Use Case for Composer 2.5
Sustained Long-Running Development Tasks
Composer 2.5 is specifically designed for tasks that span hundreds of thousands of tokens. Whether you are refactoring a massive directory or implementing a multi-step feature that requires numerous tool calls, Composer 2.5 maintains its focus and adheres to instructions more reliably than previous versions.
Complex Codebase Restructuring
Using the techniques learned from synthetic "feature deletion" training, Composer 2.5 is an expert at understanding how different parts of a codebase interact.
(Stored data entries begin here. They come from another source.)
def cal9 (n : Int) : String :=
  let p := (PySem.List.pyRange 0 20 1).foldl cal9Body1 ("", n)
  let tmp9 := p.1.toList
  let tmp9' := (PySem.List.pyRange 0 (tmp9.length : Int) 1).foldl cal9Body2 tmp9
  tmp9'.foldl (fun (acc : String) (c : Char) => acc ++ String.ofList [c]) ""

-- ===== PORT B =====
-- B's while loop: while rest: rest, d = divmod(rest, 9); out.append('5' if d == 8 else str(d))
-- (rest is always ≥ 0 here; the 0 < r guard only makes the recursion total)
def cal9AltLoop (r : Int) : List String :=
  if _h : 0 < r then
    (if PySem.Int.mod r 9 = 8 then "5" else PySem.Int.toStr (PySem.Int.mod r 9)) ::
      cal9AltLoop (PySem.Int.floordiv r 9)
  else []
termination_by r.toNat
decreasing_by
  rw [PySem.Int.floordiv_eq_ediv_of_pos (by norm_num)]; omega

def cal9_alt (n : Int) : String :=
  let high := PySem.Int.floordiv n ((9:Int) ^ (19:Nat))
  let rest := PySem.Int.mod n ((9:Int) ^ (19:Nat))
  let out := cal9AltLoop rest
  PySem.Int.toStr high ++ String.ofList (List.replicate ((19 - (out.length : Int)).toNat) '0')
    ++ PySem.Str.join "" out.reverse

-- ===== PRECONDITION & SPEC =====
def Spec_cal9 (n : Int) (out : String) : Prop := out = cal9_alt n
instance (n : Int) (out : String) : Decidable (Spec_cal9 n out) := by unfold Spec_cal9; infer_instance

-- ===== CLAIM (what is proved, stated in full; the proofs are below) =====
def Claim_equal_cal9 : Prop := ∀ (n : Int), Dom_cal9 n → Spec_cal9 n (cal9 n)

-- ===== LEMMAS AND PROOFS =====

-- digit character, the 8→5 substitution, B's digit string
def dChar (k : Nat) : Char := Char.ofNat (48 + k)
def swapC (c : Char) : Char := if c = '8' then '5' else c
def dStr (k : Nat) : String := if k = 8 then "5" else PySem.Int.toStr (k : Int)

-- MSB-first digits of m, width w (what A's first loop emits after the leading field)
def msb : Nat → Nat → List Nat
  | 0, _ => []
  | w+1, m => m / 9^w :: msb w (m % 9^w)

-- LSB-first digits of m, width w (zero-padded)
def lsbFull : Nat → Nat → List Nat
  | 0, _ => []
  | w+1, m => m % 9 :: lsbFull w (m / 9)

-- LSB-first digits of m, no leading zeros (what B's while loop emits)
def lsbT (m : Nat) : List Nat :=
  if h : m = 0 then [] else m % 9 :: lsbT (m / 9)
termination_by m
decreasing_by exact Nat.div_lt_self (Nat.pos_of_ne_zero h) (by norm_num)

lemma toStr_digit (k : Nat) (h : k < 9) : PySem.Int.toStr (k : Int) = String.ofList [dChar k] := by
  interval_cases k <;> decide

lemma dStr_toList (k : Nat) (h : k < 9) : (dStr k).toList = [swapC (dChar k)] := by
  interval_cases k <;> decide

lemma lsbFull_snoc (w m : Nat) : lsbFull (w+1) m = lsbFull w m ++ [m / 9^w % 9] := by
  induction w generalizing m with
  | zero => simp [lsbFull]
  | succ w ih =>
    show m % 9 :: lsbFull (w+1) (m / 9) = (m % 9 :: lsbFull w (m / 9)) ++ _
    rw [ih (m / 9)]
    simp [Nat.div_div_eq_div_mul, pow_succ, mul_comm]

lemma lsbFull_mod (w m : Nat) : lsbFull w (m % 9^w) = lsbFull w m := by
  induction w generalizing m with
  | zero => rfl
  | succ w ih =>
    show (m % 9^(w+1)) % 9 :: lsbFull w (m % 9^(w+1) / 9) = m % 9 :: lsbFull w (m / 9)
    have h1 : m % 9^(w+1) % 9 = m % 9 :=
      Nat.mod_mod_of_dvd m (dvd_pow_self 9 (Nat.succ_ne_zero w))
    have h2 : m % 9^(w+1) / 9 = m / 9 % 9^w := by
      rw [pow_succ, mul_comm, Nat.mod_mul_right_div_self]
    rw [h1, h2, ih]

lemma msb_eq_rev_lsbFull (w m : Nat) (h : m < 9^w) : msb w m = (lsbFull w m).reverse := by
  induction w generalizing m with
  | zero => rfl
  | succ w ih =>
    rw [lsbFull_snoc]
    show m / 9^w :: msb w (m % 9^w) = _
    rw [ih _ (Nat.mod_lt _ (by positivity))]
    rw [lsbFull_mod]
    have : m / 9^w % 9 = m / 9^w := Nat.mod_eq_of_lt (by
      rw [Nat.div_lt_iff_lt_mul (by positivity)]; calc m < 9^(w+1) := h
                                                       _ = 9 * 9^w := by ring)
    simp [this]

lemma lsbFull_zero (w : Nat) : lsbFull w 0 = List.replicate w 0 := by
  induction w with
  | zero => rfl
  | succ w ih => simp [lsbFull, ih, List.replicate_succ]

lemma lsbT_pad (w m : Nat) (h : m < 9^w) :
    lsbT m ++ List.replicate (w - (lsbT m).length) 0 = lsbFull w m := by
  induction w generalizing m with
  | zero => interval_cases m; rw [lsbT]; rfl
  | succ w ih =>
    by_cases hm : m = 0
    · subst hm; rw [lsbT]; simp [lsbFull_zero]
    · rw [lsbT]; simp only [hm, dite_false]
      show (m % 9 :: lsbT (m / 9)) ++ _ = m % 9 :: lsbFull w (m / 9)
      have hd : m / 9 < 9^w := by
        rw [Nat.div_lt_iff_lt_mul (by norm_num)]
        calc m < 9^(w+1) := h
             _ = 9^w * 9 := pow_succ 9 w
      rw [← ih _ hd]; simp [Nat.succ_sub_succ]

lemma length_lsbFull (w m : Nat) : (lsbFull w m).length = w := by
  induction w generalizing m with
  | zero => rfl
  | succ w ih => simp [lsbFull, ih]

lemma lsbT_lt (m k : Nat) (hk : k ∈ lsbT m) : k < 9 := by
  by_cases hm : m = 0
  · subst hm; rw [lsbT] at hk; simp at hk
  · rw [lsbT] at hk; simp only [hm, dite_false, List.mem_cons] at hk
    rcases hk with h | h
    · subst h; exact Nat.mod_lt _ (by norm_num)
    · exact lsbT_lt _ _ h
termination_by m
decreasing_by exact Nat.div_lt_self (Nat.pos_of_ne_zero hm) (by norm_num)

lemma cal9_loop3 (l : List Char) (s : String) :
    l.foldl (fun (acc : String) (c : Char) => acc ++ String.ofList [c]) s
      = s ++ String.ofList l := by
  induction l generalizing s with
  | nil => simp
  | cons c l ih =>
    simp only [List.foldl_cons, ih]
    rw [String.append_assoc, ← String.ofList_append, List.singleton_append]

lemma altLoop_eq (m : Nat) : cal9AltLoop (m : Int) = (lsbT m).map dStr := by
  by_cases hm : m = 0
  · subst hm; rw [cal9AltLoop, lsbT]; simp
  · have hmod : PySem.Int.mod (m:Int) 9 = ((m % 9 : Nat) : Int) := by
      rw [PySem.Int.mod_eq_emod_of_pos (by norm_num)]; omega
    have hdiv : PySem.Int.floordiv (m:Int) 9 = ((m / 9 : Nat) : Int) := by
      rw [PySem.Int.floordiv_eq_ediv_of_pos (by norm_num)]; omega
    rw [cal9AltLoop, lsbT]
    simp only [hm, dite_false, show (0:Int) < m from by positivity, dite_true, hmod, hdiv]
    rw [altLoop_eq (m / 9)]
    congr 1
    unfold dStr
    by_cases h8 : m % 9 = 8 <;> simp [h8]
    · intro hc; omega
termination_by m
decreasing_by exact Nat.div_lt_self (Nat.pos_of_ne_zero hm) (by norm_num)

lemma cal9_loop1 (w : Nat) (hw : w ≤ 20) (s : String) (m : Int) (h0 : 0 ≤ m)
    (h : m.toNat < 9^w) :
    (PySem.List.pyRange (20 - (w:Int)) 20 1).foldl cal9Body1 (s, m)
      = (s ++ String.ofList ((msb w m.toNat).map dChar), 0) := by
  induction w generalizing s m with
  | zero =>
    rw [PySem.List.pyRange_one_eq_nil (by norm_num)]
    have : m = 0 := by omega
    subst this; simp [msb]
  | succ w ih =>
    obtain ⟨mn, rfl⟩ := Int.eq_ofNat_of_zero_le h0
    simp only [Int.toNat_natCast] at h ⊢
    have hcons : PySem.List.pyRange (20 - ((w+1:Nat):Int)) 20 1
        = (20 - ((w+1:Nat):Int)) :: PySem.List.pyRange (20 - (w:Int)) 20 1 := by
      rw [PySem.List.pyRange_one_cons (by push_cast; omega)]
      congr 1; push_cast; ring
    rw [hcons, List.foldl_cons]
    have hexp : ((19:Int) - (20 - ((w+1:Nat):Int))).toNat = w := by push_cast; omega
    have hpow : ((9:Int) ^ w) = ((9^w : Nat) : Int) := by push_cast; ring
    have hdiv : PySem.Int.floordiv (mn : Int) ((9:Int) ^ w) = ((mn / 9^w : Nat) : Int) := by
      rw [hpow, PySem.Int.floordiv_natCast]
    have hmod : PySem.Int.mod (mn : Int) ((9:Int) ^ w) = ((mn % 9^w : Nat) : Int) := by
      rw [hpow, PySem.Int.mod_natCast]
    have hdig : mn / 9^w < 9 := by
      rw [Nat.div_lt_iff_lt_mul (by positivity)]
      calc mn < 9^(w+1) := h
           _ = 9 * 9^w := by ring
    show (PySem.List.pyRange (20 - (w:Int)) 20 1).foldl cal9Body1
        (s ++ PySem.Int.toStr (PySem.Int.floordiv (mn : Int) ((9:Int) ^ ((19 - (20 - ((w+1:Nat):Int))).toNat))),
         PySem.Int.mod (mn : Int) ((9:Int) ^ ((19 - (20 - ((w+1:Nat):Int))).toNat))) = _
    rw [hexp, hdiv, hmod, toStr_digit _ hdig]
    rw [ih (by omega) _ _ (by positivity)
      (by rw [Int.toNat_natCast]; exact Nat.mod_lt mn (by positivity))]
    show (s ++ String.ofList [dChar (mn / 9 ^ w)]
        ++ String.ofList ((msb w ((((mn % 9 ^ w : Nat) : Int)).toNat)).map dChar), 0) = _
    rw [Int.toNat_natCast]
    show _ = (s ++ String.ofList ((msb (w+1) mn).map dChar), 0)
    rw [String.append_assoc, ← String.ofList_append]
    rfl

lemma cal9_loop2 (pre suf : List Char) :
    (PySem.List.pyRange (pre.length : Int) ((pre.length + suf.length : Nat) : Int) 1).foldl
      cal9Body2 (pre ++ suf) = pre ++ suf.map swapC := by
  induction suf generalizing pre with
  | nil => rw [PySem.List.pyRange_one_eq_nil (by simp)]; simp
  | cons c rest ih =>
    rw [PySem.List.pyRange_one_cons (by push_cast [List.length_cons]; omega)]
    rw [List.foldl_cons]
    have hget : PySem.List.pyGetD (pre ++ c :: rest) (pre.length : Int) ' ' = c := by
      rw [PySem.List.pyGetD_natCast]
      simp [List.getD]
    have hstep : cal9Body2 (pre ++ c :: rest) (pre.length : Int) = (pre ++ [swapC c]) ++ rest := by
      unfold cal9Body2
      rw [hget]
      unfold swapC
      by_cases h8 : c = '8' <;> simp [h8]
    rw [hstep]
    have := ih (pre ++ [swapC c])
    simp only [List.length_append, List.length_cons] at this ⊢
    have harith : ((pre.length + (rest.length + 1) : Nat) : Int) = ((pre.length + 1 + rest.length : Nat) : Int) := by push_cast; ring
    have harith2 : ((pre.length : Int) + 1) = ((pre.length + 1 : Nat) : Int) := by push_cast; ring
    rw [harith, harith2]
    simpa using this

lemma join_dStr (l : List Nat) (h : ∀ k ∈ l, k < 9) :
    (PySem.Str.join "" (l.map dStr)).toList = l.map (fun k => swapC (dChar k)) := by
  rw [PySem.Str.toList_join]
  have : (l.map dStr).map String.toList = ((l.map (fun k => swapC (dChar k))).map (fun c => [c])) := by
    simp only [List.map_map]
    exact List.map_congr_left (fun k hk => dStr_toList k (h k hk))
  rw [this]
  exact PySem.Chars.join_nil_singletons _

theorem main (n : Int) (hdom : -2147483648 ≤ n ∧ n ≤ 2147483648) :
    cal9 n = cal9_alt n := by
  have hp : (0:Int) < (9:Int)^(19:Nat) := by norm_num
  have hr0 : 0 ≤ PySem.Int.mod n ((9:Int)^(19:Nat)) := PySem.Int.mod_nonneg n hp
  have hrlt : PySem.Int.mod n ((9:Int)^(19:Nat)) < (9:Int)^(19:Nat) := PySem.Int.mod_lt n hp
  set rest := PySem.Int.mod n ((9:Int)^(19:Nat)) with hrestdef
  set R := rest.toNat with hRdef
  have h9 : ((9^19 : Nat) : Int) = (9:Int)^(19:Nat) := by norm_cast
  have hRlt : R < 9^19 := by omega
  have hrR : rest = (R : Int) := by omega
  set high := PySem.Int.floordiv n ((9:Int)^(19:Nat)) with hhighdef
  set tl := (PySem.Int.toStr high).toList with htl
  set dcs := (msb 19 R).map dChar with hdcs
  -- the leading field is "0" or "-1" on Dom: the 8→5 pass leaves it unchanged
  have hhi : tl.map swapC = tl := by
    by_cases hn : 0 ≤ n
    · have h0 : high = 0 := by
        rw [hhighdef, PySem.Int.floordiv_eq_ediv_of_pos hp]
        have h' : ((9:Int)^(19:Nat)) = 1350851717672992089 := by norm_num
        exact Int.ediv_eq_zero_of_lt hn (by omega)
      rw [htl, h0]; decide
    · have hn' : n < 0 := by omega
      have h1 : high = -1 := by
        rw [hhighdef, PySem.Int.floordiv_eq_iff_of_pos hp]
        have h' : ((9:Int)^(19:Nat)) = 1350851717672992089 := by norm_num
        constructor <;> omega
      rw [htl, h1]; decide
  have hcons : PySem.List.pyRange 0 20 1 = (0:Int) :: PySem.List.pyRange (20 - ((19:Nat):Int)) 20 1 := by
    rw [PySem.List.pyRange_one_cons (by norm_num)]; norm_num
  have hstep0 : cal9Body1 ("", n) 0 = ("" ++ PySem.Int.toStr high, rest) := by
    unfold cal9Body1
    rw [show ((19:Int) - 0).toNat = (19:Nat) from by decide]
  have hloopA := cal9_loop1 19 (by norm_num) ("" ++ PySem.Int.toStr high) rest hr0
    (by rw [← hRdef]; exact hRlt)
  have hfold1 : (PySem.List.pyRange 0 20 1).foldl cal9Body1 ("", n)
      = ("" ++ PySem.Int.toStr high ++ String.ofList dcs, 0) := by
    rw [hcons, List.foldl_cons, hstep0, hloopA]
  have htmp9 : (("" ++ PySem.Int.toStr high ++ String.ofList dcs, (0:Int))).1.toList = tl ++ dcs := by
    simp [htl]
  have hloop2 : (PySem.List.pyRange 0 (((tl ++ dcs).length : Nat) : Int) 1).foldl cal9Body2 (tl ++ dcs)
      = tl.map swapC ++ dcs.map swapC := by
    have h2 := cal9_loop2 [] (tl ++ dcs)
    simpa using h2
  have hthird := cal9_loop3 (tl.map swapC ++ dcs.map swapC) ""
  have hA : cal9 n = "" ++ String.ofList (tl.map swapC ++ dcs.map swapC) := by
    unfold cal9
    simp only [hfold1, htmp9, hloop2, hthird]
  -- B side
  have hBout : cal9AltLoop rest = (lsbT R).map dStr := by rw [hrR]; exact altLoop_eq R
  have hlenT : (lsbT R).length ≤ 19 := by
    have hl := congrArg List.length (lsbT_pad 19 R hRlt)
    simp [length_lsbFull] at hl; omega
  have hmsb : msb 19 R = List.replicate (19 - (lsbT R).length) 0 ++ (lsbT R).reverse := by
    rw [msb_eq_rev_lsbFull 19 R hRlt, ← lsbT_pad 19 R hRlt]
    simp [List.reverse_append]
  have hmem : ∀ k ∈ (lsbT R).reverse, k < 9 := fun k hk => lsbT_lt R k (List.mem_reverse.mp hk)
  have hrev : ((lsbT R).map dStr).reverse = (lsbT R).reverse.map dStr := by
    rw [List.map_reverse]
  have hpad : ((19 - ((((lsbT R).map dStr).length : Nat) : Int)).toNat) = 19 - (lsbT R).length := by
    simp only [List.length_map]; omega
  have hB : cal9_alt n = PySem.Int.toStr high
      ++ String.ofList (List.replicate (19 - (lsbT R).length) '0')
      ++ PySem.Str.join "" ((lsbT R).reverse.map dStr) := by
    unfold cal9_alt
    simp only [← hhighdef, ← hrestdef, hBout, hrev, hpad]
  rw [hA, hB, ← String.toList_inj]
  simp only [String.toList_append, String.toList_ofList]
  rw [join_dStr _ hmem, hhi, hdcs, hmsb]
  simp [List.map_replicate, show swapC (dChar 0) = '0' from by decide, List.map_map, Function.comp_def, htl]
It can effectively remove, replace, or reimplement features while ensuring that existing tests continue to pass, making it an invaluable tool for maintaining legacy systems or evolving modern architectures.
High-Precision Tool Collaboration
Because Composer 2.5 has been trained with localized textual feedback, it is much less likely to repeat errors such as calling non-existent tools or providing redundant explanations. This makes it an ideal partner for developers who need an AI that "just works" without constant correction.
FAQ
What is the base model for Composer 2.5?
Composer 2.5 is built on the same open-source checkpoint as Composer 2, which is Moonshot's Kimi K2.5. However, it features significant improvements in training and behavior.
How much does it cost to use Composer 2.5?
Composer 2.5 is priced at $0.50/M input tokens and $2.50/M output tokens. For users requiring higher speed, a faster variant is available at $3.00/M input and $15.00/M output tokens, which remains more affordable than many competing frontier models.
What makes the training of Composer 2.5 unique?
Unlike standard models, Composer 2.5 utilizes 25x more synthetic data and a unique targeted RL approach using textual hints. This allows the model to receive feedback on specific turns within a long conversation, leading to better style and tool-use accuracy.
Is there a promotion for new users?
Yes, Composer 2.5 includes double usage for the first week of its release to encourage users to explore its improved capabilities.
How does it handle complex instructions?
Through its advanced RL training and effort calibration, Composer 2.5 is better at sustained work and follows complex instructions more reliably than Composer 2, making it much more pleasant to collaborate with on difficult tasks.
"Composer 2.5 is a substantial improvement in intelligence and behavior... It is better at sustained work on long-running tasks and follows complex instructions more reliably."